» **EXERCISE**: Among the entries below, one line contains "have : -(t - p.2)" and another contains "-- one A-iteration is exactly push + spend". Transcribe those two lines and every line between them, exactly.

» **Records excerpted from a collection**:
::::
-- ===== PORT A =====
def aRow (plan : List (List String)) (i : Int) : List String := PySem.List.pyGetD plan i []
def aGet (row : List String) (j : Int) : String := PySem.List.pyGetD row j ""
-- int(plan[i][1].split(':')[j])
def aPart (plan : List (List String)) (i : Int) (j : Int) : Int :=
  pyInt (PySem.List.pyGetD (colonSplit (aGet (aRow plan i) 1)) j "")

-- the inner 'while stop and remain_time < 0:' loop of A
def aWhile (stop : List (String × Int)) (answer : List String) (remain : Int) :
    List (String × Int) × List String :=
  if h : stop ≠ [] ∧ remain < 0 then
    let p := PySem.List.pyGetD stop (-1) ("", 0)                     -- stop[-1]
    let remain' := remain + p.2
    if remain' > 0 then (stop.dropLast ++ [(p.1, remain')], answer)  -- stop[-1][1] = remain'
    else aWhile stop.dropLast (answer ++ [p.1]) remain'              -- answer.append(stop.pop()[0])
  else (stop, answer)
termination_by stop.length
decreasing_by
  have h1 : stop.length ≠ 0 := by simpa [List.length_eq_zero_iff] using h.1
  simp [List.length_dropLast]
  omega

-- one iteration of A's main 'for i in range(len(plan) - 1):' loop, state = (answer, stop)
def aStep (plan : List (List String)) (st : List String × List (String × Int)) (i : Int) :
    List String × List (String × Int) :=
  let time := (aPart plan i 0 - aPart plan (i + 1) 0) * 60 + (aPart plan i 1 - aPart plan (i + 1) 1)
  let remain := pyInt (aGet (aRow plan i) 2) + time
  if remain > 0 then (st.1, st.2 ++ [(aGet (aRow plan i) 0, remain)])
  else
    let r := aWhile st.2 (st.1 ++ [aGet (aRow plan i) 0]) remain
    (r.2, r.1)

def solution (plans : List (List String)) : List String :=
  let plan := PySem.List.sorted plans (fun x => PySem.List.pyGetD x 1 "") false
  let st := (PySem.List.pyRange 0 ((plan.length : Int) - 1) 1).foldl (aStep plan) ([], [])
  let answer := st.1 ++ [aGet (aRow plan (-1)) 0]                    -- answer.append(plan[-1][0])
  ((PySem.List.slice? st.2 none none (-1)).getD []).foldl            -- for s in stop[::-1]:
    (fun acc s => acc ++ [s.1]) answer                               --   answer.append(s[0])

-- ===== PORT B =====
def bMinutes (s : String) : Int :=
  let parts := colonSplit s
  pyInt (PySem.List.pyGetD parts 0 "") * 60 + pyInt (PySem.List.pyGetD parts 1 "")

def bSpend (stack : List (String × Int)) (done : List String) (t : Int) :
    List (String × Int) × List String :=
  if h : stack = [] then (stack, done)
  else
    let p := PySem.List.pyGetD stack (-1) ("", 0)
    if p.2 > t then (stack.dropLast ++ [(p.1, p.2 - t)], done)
    else if t - p.2 ≤ 0 then (stack.dropLast, done ++ [p.1])
    else bSpend stack.dropLast (done ++ [p.1]) (t - p.2)
termination_by stack.length
decreasing_by
  have h1 : stack.length ≠ 0 := by simpa [List.length_eq_zero_iff] using h
  simp [List.length_dropLast]
  omega

-- one step of B: (p[0], int(p[2]), minutes(q[1]) - minutes(p[1])) for a consecutive pair p, q
def bStep (p : List String) (q : List String) : String × Int × Int :=
  (PySem.List.pyGetD p 0 "", pyInt (PySem.List.pyGetD p 2 ""),
   bMinutes (PySem.List.pyGetD q 1 "") - bMinutes (PySem.List.pyGetD p 1 ""))

def bRun : List (String × Int × Int) → String → List (String × Int) → List String → List String
  | [], last, stack, done => done ++ [last] ++ stack.reverse.map (·.1)
  | (name, dur, gap) :: rest, last, stack, done =>
    let r := bSpend (stack ++ [(name, dur)]) done gap
    bRun rest last r.1 r.2

def solution_alt (plans : List (List String)) : List String :=
  let order := PySem.List.sorted plans (fun x => PySem.List.pyGetD x 1 "") false
  let steps := (order.zip (PySem.List.slice order (some 1) none)).map (fun pq => bStep pq.1 pq.2)
  bRun steps (PySem.List.pyGetD (PySem.List.pyGetD order (-1) []) 0 "") [] []

-- ===== PRECONDITION & SPEC =====
-- Pre_ excludes exactly the inputs on which Python A raises: the empty list, a row
-- shorter than 2 (sort key / name), and — when there are at least two rows, so the main
-- loop runs — an unparsable hour/minute field anywhere or, in every row but the
-- last-sorted one, a length < 3 or an unparsable duration field.  (The sort here keys on
-- the code points of row[1], the same order Python's str < gives.)
def Pre_solution (plans : List (List String)) : Prop :=
  plans ≠ [] ∧ (∀ p ∈ plans, 2 ≤ p.length) ∧
  (2 ≤ plans.length →
    (∀ p ∈ plans, 2 ≤ (colonSplit (p.getD 1 "")).length ∧
      (PySem.Int.ofStr? ((colonSplit (p.getD 1 "")).getD 0 "")).isSome = true ∧
      (PySem.Int.ofStr? ((colonSplit (p.getD 1 "")).getD 1 "")).isSome = true) ∧
    (∀ p ∈ (PySem.List.sorted plans (fun x => (PySem.List.pyGetD x 1 "").toList) false).dropLast,
      3 ≤ p.length ∧ (PySem.Int.ofStr? (p.getD 2 "")).isSome = true))
instance (plans : List (List String)) : Decidable (Pre_solution plans) := by
  unfold Pre_solution; infer_instance

def pvWitness_solution : List (List String) :=
  [["korean", "11:40", "30"], ["english", "12:10", "20"], ["math", "12:30", "40"]]

def Spec_solution (plans : List (List String)) (out : List String) : Prop := out = solution_alt plans
instance (plans : List (List String)) (out : List String) : Decidable (Spec_solution plans out) := by unfold Spec_solution; infer_instance

-- ===== CLAIM (what is proved, stated in full; the proofs are below) =====
def Claim_equal_solution : Prop := ∀ (plans : List (List String)), Dom_solution plans → Pre_solution plans → Spec_solution plans (solution plans)

-- ===== LEMMAS AND PROOFS =====

theorem pyGetD_concat_neg_one {α : Type} (l : List α) (p : α) (d : α) :
    PySem.List.pyGetD (l ++ [p]) (-1) d = p := by
  simp [PySem.List.pyGetD, PySem.List.pyGet?, PySem.List.pyIdx?]

-- B's spend coincides with A's while-drain on a positive deficit
theorem bSpend_eq_aWhile (stack : List (String × Int)) :
    ∀ (done : List String) (t : Int), 0 < t → bSpend stack done t = aWhile stack done (-t) := by
  induction stack using List.reverseRecOn with
  | nil =>
    intro done t ht
    rw [bSpend, aWhile]
    simp
  | append_singleton l p ih =>
    intro done t ht
    have hne : l ++ [p] ≠ [] := by simp
    rw [bSpend, aWhile]
    rw [dif_neg (by simp : ¬ (l ++ [p] = [])), dif_pos ⟨hne, by omega⟩]
    simp only [pyGetD_concat_neg_one, List.dropLast_concat]
    by_cases h1 : p.2 > t
    · rw [if_pos h1, if_pos (show -t + p.2 > 0 by omega)]
      have : p.2 - t = -t + p.2 := by omega
      rw [this]
    · rw [if_neg h1, if_neg (show ¬ (-t + p.2 > 0) by omega)]
      by_cases h2 : t - p.2 ≤ 0
      · rw [if_pos h2]
        have hz : -t + p.2 = 0 := by omega
        rw [hz, aWhile]
        simp
      · rw [if_neg h2]
        have := ih (done ++ [p.1]) (t - p.2) (by omega)
        rw [this]
        have : -(t - p.2) = -t + p.2 := by omega
        rw [this]

-- pushing a fresh task and spending the gap = A's branch on remain = dur - t
theorem bSpend_push (stack : List (String × Int)) (done : List String) (name : String) (dur t : Int) :
    bSpend (stack ++ [(name, dur)]) done t =
      if dur - t > 0 then (stack ++ [(name, dur - t)], done)
      else aWhile stack (done ++ [name]) (dur - t) := by
  rw [bSpend]
  rw [dif_neg (by simp : ¬ (stack ++ [(name, dur)] = []))]
  simp only [pyGetD_concat_neg_one, List.dropLast_concat]
  by_cases h1 : dur > t
  · rw [if_pos h1, if_pos (show dur - t > 0 by omega)]
  · rw [if_neg h1, if_neg (show ¬ (dur - t > 0) by omega)]
    by_cases h2 : t - dur ≤ 0
    · rw [if_pos h2]
      have hz : dur - t = 0 := by omega
      rw [hz, aWhile]
      simp
    · rw [if_neg h2]
      rw [bSpend_eq_aWhile _ _ _ (by omega : 0 < t - dur)]
      have : -(t - dur) = dur - t := by omega
      rw [this]

theorem aRow_natCast (plan : List (List String)) (k : Nat) (hk : k < plan.length) :
    aRow plan (k : Int) = plan[k] := by
  simp [aRow, PySem.List.pyGetD_natCast, List.getD_eq_getElem?_getD, hk]

-- one A-iteration is exactly push + spend
theorem aStep_eq (plan : List (List String)) (k : Nat) (hk' : k < plan.length)
    (hk1 : k + 1 < plan.length) (done : List String) (stack : List (String × Int)) :
    aStep plan (done, stack) (k : Int) =
      ((bSpend (stack ++ [(PySem.List.pyGetD plan[k] 0 "", pyInt (PySem.List.pyGetD plan[k] 2 ""))]) done
          (bMinutes (PySem.List.pyGetD plan[k + 1] 1 "") - bMinutes (PySem.List.pyGetD plan[k] 1 ""))).2,
       (bSpend (stack ++ [(PySem.List.pyGetD plan[k] 0 "", pyInt (PySem.List.pyGetD plan[k] 2 ""))]) done
          (bMinutes (PySem.List.pyGetD plan[k + 1] 1 "") - bMinutes (PySem.List.pyGetD plan[k] 1 ""))).1) := by
  rw [bSpend_push]
  have hcast : (k : Int) + 1 = ((k + 1 : Nat) : Int) := by push_cast; ring
  simp only [aStep, aPart, aGet, hcast, aRow_natCast plan k hk', aRow_natCast plan (k + 1) hk1,
    bMinutes]
  generalize pyInt (PySem.List.pyGetD (colonSplit (PySem.List.pyGetD plan[k] 1 "")) 0 "") = a0
  generalize pyInt (PySem.List.pyGetD (colonSplit (PySem.List.pyGetD plan[k] 1 "")) 1 "") = a1
  generalize pyInt (PySem.List.pyGetD (colonSplit (PySem.List.pyGetD plan[k + 1] 1 "")) 0 "") = b0
  generalize pyInt (PySem.List.pyGetD (colonSplit (PySem.List.pyGetD plan[k + 1] 1 "")) 1 "") = b1
  generalize pyInt (PySem.List.pyGetD plan[k] 2 "") = d
  have he : d + ((a0 - b0) * 60 + (a1 - b1)) = d - (b0 * 60 + b1 - (a0 * 60 + a1)) := by ring
  rw [he]
  split_ifs <;> rfl

-- A's final appends, as a function of the loop state
def finishA (plan : List (List String)) (st : List String × List (String × Int)) : List String :=
  st.1 ++ [aGet (aRow plan (-1)) 0] ++ st.2.reverse.map (·.1)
::::
» **SOLVED EXERCISE**:
        have : -(t - p.2) = -t + p.2 := by omega
        rw [this]

-- pushing a fresh task and spending the gap = A's branch on remain = dur - t
theorem bSpend_push (stack : List (String × Int)) (done : List String) (name : String) (dur t : Int) :
    bSpend (stack ++ [(name, dur)]) done t =
      if dur - t > 0 then (stack ++ [(name, dur - t)], done)
      else aWhile stack (done ++ [name]) (dur - t) := by
  rw [bSpend]
  rw [dif_neg (by simp : ¬ (stack ++ [(name, dur)] = []))]
  simp only [pyGetD_concat_neg_one, List.dropLast_concat]
  by_cases h1 : dur > t
  · rw [if_pos h1, if_pos (show dur - t > 0 by omega)]
  · rw [if_neg h1, if_neg (show ¬ (dur - t > 0) by omega)]
    by_cases h2 : t - dur ≤ 0
    · rw [if_pos h2]
      have hz : dur - t = 0 := by omega
      rw [hz, aWhile]
      simp
    · rw [if_neg h2]
      rw [bSpend_eq_aWhile _ _ _ (by omega : 0 < t - dur)]
      have : -(t - dur) = dur - t := by omega
      rw [this]

theorem aRow_natCast (plan : List (List String)) (k : Nat) (hk : k < plan.length) :
    aRow plan (k : Int) = plan[k] := by
  simp [aRow, PySem.List.pyGetD_natCast, List.getD_eq_getElem?_getD, hk]

-- one A-iteration is exactly push + spend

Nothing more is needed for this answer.